# To do:
Keep to one stretch of the data below, the lines from the one with "hw5/hw5.py | wizards" up to and including the one with "sleep_count.get(v, 0) + 1", and return that stretch exactly.

# Source information:

========================================================================

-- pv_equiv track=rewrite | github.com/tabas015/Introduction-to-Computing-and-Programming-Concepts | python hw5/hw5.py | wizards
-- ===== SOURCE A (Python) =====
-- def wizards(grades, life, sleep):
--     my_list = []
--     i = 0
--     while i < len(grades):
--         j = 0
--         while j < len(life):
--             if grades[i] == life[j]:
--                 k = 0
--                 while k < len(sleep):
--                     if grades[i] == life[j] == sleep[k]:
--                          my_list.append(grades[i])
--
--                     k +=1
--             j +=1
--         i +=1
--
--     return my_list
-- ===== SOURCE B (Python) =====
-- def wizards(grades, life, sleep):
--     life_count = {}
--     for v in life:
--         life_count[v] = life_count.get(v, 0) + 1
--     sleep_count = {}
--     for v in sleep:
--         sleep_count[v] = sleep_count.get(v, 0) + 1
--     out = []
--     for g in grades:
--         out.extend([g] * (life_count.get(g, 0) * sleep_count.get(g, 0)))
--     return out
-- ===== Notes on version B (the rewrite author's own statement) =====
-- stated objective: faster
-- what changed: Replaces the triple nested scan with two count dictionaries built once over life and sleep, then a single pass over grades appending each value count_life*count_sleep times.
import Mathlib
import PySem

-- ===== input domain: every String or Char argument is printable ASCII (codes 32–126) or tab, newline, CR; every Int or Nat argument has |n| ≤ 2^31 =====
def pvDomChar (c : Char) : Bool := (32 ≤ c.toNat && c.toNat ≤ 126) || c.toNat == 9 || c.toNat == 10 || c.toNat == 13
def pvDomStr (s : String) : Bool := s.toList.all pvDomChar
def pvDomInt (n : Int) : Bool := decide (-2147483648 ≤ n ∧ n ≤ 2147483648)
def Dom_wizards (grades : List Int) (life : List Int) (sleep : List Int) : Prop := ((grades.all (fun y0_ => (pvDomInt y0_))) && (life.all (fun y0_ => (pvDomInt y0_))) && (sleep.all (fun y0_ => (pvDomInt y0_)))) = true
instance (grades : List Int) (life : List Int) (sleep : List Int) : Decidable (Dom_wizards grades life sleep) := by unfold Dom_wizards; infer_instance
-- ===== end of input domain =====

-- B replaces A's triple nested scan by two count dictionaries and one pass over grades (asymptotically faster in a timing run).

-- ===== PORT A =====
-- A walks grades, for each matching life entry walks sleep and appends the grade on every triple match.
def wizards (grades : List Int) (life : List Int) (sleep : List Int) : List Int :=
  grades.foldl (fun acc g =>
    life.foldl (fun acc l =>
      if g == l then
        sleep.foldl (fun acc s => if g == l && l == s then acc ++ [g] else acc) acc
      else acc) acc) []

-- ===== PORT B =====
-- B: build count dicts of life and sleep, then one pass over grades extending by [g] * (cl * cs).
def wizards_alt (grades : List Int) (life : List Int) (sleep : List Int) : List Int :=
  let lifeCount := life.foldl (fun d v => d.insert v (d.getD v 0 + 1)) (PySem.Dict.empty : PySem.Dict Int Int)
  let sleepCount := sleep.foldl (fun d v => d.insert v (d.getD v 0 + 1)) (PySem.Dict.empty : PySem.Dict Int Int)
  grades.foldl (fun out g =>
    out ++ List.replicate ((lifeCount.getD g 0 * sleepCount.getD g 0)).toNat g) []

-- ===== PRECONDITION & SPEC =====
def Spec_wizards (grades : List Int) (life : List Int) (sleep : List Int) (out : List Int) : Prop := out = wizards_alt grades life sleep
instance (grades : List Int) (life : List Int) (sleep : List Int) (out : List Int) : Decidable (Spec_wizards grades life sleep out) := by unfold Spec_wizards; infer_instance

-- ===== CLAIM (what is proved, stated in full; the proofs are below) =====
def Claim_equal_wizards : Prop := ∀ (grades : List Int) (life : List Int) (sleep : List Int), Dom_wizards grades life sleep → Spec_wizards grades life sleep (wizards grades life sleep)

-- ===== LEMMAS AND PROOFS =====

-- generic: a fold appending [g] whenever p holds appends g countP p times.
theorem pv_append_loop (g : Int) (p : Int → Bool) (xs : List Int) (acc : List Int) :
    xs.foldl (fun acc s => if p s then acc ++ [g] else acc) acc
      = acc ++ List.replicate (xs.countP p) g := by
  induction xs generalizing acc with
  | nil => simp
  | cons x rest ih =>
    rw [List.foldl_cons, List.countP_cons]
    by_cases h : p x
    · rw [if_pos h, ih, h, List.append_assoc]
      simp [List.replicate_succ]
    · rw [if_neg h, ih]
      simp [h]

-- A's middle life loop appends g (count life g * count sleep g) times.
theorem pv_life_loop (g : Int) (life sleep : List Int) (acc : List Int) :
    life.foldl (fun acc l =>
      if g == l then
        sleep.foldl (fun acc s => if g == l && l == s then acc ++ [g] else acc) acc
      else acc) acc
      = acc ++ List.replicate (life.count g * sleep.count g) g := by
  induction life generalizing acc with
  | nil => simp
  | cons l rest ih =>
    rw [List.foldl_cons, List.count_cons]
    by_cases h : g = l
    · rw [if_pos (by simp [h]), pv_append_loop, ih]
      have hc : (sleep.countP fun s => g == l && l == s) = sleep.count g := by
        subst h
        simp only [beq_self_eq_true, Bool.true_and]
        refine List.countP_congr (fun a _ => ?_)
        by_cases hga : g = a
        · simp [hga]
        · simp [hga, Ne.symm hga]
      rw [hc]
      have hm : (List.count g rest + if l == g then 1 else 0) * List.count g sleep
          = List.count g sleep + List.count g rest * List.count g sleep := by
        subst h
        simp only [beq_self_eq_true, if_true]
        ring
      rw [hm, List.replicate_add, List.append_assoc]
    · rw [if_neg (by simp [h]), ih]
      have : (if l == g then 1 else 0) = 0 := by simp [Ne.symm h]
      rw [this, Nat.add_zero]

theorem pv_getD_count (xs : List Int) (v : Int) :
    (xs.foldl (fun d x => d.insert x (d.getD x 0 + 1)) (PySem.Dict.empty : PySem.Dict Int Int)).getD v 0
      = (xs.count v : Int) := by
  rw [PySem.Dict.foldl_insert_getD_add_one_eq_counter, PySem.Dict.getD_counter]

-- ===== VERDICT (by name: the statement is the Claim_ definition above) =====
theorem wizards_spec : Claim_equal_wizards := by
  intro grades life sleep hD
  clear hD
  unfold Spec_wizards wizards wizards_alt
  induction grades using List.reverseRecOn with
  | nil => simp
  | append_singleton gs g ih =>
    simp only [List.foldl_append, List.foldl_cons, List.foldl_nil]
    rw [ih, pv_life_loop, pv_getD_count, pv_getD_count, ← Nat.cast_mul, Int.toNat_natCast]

========================================================================

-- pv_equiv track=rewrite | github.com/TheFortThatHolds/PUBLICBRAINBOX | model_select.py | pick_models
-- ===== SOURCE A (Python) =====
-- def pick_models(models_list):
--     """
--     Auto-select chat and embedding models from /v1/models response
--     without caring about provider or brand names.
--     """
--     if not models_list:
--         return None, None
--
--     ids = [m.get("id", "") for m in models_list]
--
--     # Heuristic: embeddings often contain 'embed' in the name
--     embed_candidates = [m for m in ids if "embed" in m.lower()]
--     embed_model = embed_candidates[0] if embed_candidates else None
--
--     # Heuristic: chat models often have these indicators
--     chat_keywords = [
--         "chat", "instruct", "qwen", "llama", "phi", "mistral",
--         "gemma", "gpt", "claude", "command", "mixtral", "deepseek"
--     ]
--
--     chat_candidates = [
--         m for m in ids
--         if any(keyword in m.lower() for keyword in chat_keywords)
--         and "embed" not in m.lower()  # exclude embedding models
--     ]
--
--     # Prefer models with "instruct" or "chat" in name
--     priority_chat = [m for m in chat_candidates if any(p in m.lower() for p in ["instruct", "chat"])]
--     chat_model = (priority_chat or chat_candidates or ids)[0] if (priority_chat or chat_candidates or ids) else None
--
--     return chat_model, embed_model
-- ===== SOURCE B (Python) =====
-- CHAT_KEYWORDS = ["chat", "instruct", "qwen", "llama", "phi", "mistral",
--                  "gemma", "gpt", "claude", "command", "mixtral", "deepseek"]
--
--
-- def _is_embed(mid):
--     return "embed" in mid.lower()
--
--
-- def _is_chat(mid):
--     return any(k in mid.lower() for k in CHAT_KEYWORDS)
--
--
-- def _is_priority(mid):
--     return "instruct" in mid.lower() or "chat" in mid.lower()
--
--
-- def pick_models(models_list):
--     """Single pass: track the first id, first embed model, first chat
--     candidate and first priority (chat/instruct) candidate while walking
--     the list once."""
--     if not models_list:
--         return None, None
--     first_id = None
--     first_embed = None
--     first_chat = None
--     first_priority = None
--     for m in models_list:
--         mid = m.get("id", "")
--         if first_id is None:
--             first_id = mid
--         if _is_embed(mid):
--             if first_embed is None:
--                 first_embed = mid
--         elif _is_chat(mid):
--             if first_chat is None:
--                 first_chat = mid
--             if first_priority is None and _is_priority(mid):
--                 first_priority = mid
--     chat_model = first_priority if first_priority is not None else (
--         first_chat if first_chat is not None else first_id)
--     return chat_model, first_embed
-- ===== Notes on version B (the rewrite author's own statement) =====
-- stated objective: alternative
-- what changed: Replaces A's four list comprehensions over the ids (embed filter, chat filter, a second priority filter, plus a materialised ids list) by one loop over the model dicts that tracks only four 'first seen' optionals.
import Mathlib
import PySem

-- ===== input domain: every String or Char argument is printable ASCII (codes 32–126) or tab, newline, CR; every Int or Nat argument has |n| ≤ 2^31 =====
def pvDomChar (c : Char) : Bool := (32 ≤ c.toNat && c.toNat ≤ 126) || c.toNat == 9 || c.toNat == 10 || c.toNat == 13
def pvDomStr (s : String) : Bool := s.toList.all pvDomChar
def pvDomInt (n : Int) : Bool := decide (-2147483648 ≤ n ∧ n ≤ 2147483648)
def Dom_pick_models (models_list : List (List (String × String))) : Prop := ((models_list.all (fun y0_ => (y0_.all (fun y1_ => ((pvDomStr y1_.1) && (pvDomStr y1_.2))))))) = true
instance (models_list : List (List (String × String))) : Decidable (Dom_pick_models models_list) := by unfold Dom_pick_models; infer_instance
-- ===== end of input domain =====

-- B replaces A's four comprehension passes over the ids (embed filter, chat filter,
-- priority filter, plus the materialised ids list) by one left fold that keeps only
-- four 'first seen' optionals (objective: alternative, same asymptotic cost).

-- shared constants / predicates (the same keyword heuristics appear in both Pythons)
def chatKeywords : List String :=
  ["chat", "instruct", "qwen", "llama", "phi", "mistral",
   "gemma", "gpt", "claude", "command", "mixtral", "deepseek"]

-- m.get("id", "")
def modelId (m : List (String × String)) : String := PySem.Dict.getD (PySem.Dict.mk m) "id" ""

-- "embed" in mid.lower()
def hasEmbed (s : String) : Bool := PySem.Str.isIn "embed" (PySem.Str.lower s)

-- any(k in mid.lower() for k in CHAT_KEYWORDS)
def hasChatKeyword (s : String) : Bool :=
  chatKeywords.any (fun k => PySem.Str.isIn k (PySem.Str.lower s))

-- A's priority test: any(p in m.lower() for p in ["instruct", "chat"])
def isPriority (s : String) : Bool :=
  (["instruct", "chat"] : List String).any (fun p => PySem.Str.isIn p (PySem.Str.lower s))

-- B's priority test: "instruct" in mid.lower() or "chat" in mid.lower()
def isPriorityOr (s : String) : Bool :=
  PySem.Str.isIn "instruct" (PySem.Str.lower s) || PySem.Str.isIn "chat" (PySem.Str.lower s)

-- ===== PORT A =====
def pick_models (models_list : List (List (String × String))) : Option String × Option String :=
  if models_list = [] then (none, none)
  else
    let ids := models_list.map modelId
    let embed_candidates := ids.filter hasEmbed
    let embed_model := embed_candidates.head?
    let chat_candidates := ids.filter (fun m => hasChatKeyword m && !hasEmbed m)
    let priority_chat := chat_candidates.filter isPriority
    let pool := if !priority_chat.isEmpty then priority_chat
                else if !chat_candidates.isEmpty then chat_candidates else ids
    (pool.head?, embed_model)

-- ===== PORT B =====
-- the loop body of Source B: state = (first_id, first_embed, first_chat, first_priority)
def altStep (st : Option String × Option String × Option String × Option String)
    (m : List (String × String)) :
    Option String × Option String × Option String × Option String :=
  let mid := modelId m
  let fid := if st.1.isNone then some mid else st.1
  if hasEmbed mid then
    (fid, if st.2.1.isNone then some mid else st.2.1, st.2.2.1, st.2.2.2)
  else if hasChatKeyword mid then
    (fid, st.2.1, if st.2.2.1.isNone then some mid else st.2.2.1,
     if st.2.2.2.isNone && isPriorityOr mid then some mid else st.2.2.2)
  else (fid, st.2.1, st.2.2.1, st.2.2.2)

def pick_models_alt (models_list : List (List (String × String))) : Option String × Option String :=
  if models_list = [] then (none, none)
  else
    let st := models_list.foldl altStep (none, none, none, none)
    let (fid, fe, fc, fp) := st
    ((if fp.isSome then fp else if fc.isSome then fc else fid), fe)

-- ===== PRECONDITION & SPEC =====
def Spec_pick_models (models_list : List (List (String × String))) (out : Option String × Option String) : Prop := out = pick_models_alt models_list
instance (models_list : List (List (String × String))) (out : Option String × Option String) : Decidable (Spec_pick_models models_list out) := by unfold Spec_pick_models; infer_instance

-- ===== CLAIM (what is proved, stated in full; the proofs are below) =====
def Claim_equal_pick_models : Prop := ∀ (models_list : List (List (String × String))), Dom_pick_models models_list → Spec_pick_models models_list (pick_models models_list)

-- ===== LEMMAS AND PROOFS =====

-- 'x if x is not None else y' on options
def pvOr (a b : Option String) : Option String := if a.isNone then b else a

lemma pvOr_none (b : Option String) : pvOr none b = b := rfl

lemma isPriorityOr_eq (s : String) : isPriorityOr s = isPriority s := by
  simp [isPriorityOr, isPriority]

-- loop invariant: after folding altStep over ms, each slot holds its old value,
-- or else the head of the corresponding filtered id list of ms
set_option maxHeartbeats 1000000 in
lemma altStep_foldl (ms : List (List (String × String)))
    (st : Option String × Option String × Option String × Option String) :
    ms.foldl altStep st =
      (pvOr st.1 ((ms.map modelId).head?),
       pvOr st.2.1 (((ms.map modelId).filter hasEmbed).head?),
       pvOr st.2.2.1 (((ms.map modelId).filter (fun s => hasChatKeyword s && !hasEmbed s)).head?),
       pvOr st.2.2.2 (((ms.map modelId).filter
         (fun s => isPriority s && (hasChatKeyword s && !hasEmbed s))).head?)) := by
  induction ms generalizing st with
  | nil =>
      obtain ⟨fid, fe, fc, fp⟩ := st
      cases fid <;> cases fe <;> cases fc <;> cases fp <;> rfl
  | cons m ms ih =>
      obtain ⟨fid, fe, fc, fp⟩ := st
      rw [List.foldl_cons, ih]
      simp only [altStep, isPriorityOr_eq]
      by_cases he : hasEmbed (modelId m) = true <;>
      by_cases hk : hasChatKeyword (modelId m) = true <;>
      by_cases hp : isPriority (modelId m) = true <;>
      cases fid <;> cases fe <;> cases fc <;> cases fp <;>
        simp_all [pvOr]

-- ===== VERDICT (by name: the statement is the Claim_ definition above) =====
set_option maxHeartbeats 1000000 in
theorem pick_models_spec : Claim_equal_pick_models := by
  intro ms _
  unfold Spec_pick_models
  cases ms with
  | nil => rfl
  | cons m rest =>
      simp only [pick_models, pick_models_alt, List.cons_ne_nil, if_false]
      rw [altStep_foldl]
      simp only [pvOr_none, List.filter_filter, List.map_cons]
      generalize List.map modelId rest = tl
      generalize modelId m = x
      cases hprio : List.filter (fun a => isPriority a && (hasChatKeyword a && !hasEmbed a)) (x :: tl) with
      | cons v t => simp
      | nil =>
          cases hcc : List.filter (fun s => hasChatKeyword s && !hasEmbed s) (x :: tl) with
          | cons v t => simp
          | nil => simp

========================================================================

# Response to this task:
-- pv_equiv track=rewrite | github.com/tabas015/Introduction-to-Computing-and-Programming-Concepts | python hw5/hw5.py | wizards
-- ===== SOURCE A (Python) =====
-- def wizards(grades, life, sleep):
--     my_list = []
--     i = 0
--     while i < len(grades):
--         j = 0
--         while j < len(life):
--             if grades[i] == life[j]:
--                 k = 0
--                 while k < len(sleep):
--                     if grades[i] == life[j] == sleep[k]:
--                          my_list.append(grades[i])
--
--                     k +=1
--             j +=1
--         i +=1
--
--     return my_list
-- ===== SOURCE B (Python) =====
-- def wizards(grades, life, sleep):
--     life_count = {}
--     for v in life:
--         life_count[v] = life_count.get(v, 0) + 1
--     sleep_count = {}
--     for v in sleep:
--         sleep_count[v] = sleep_count.get(v, 0) + 1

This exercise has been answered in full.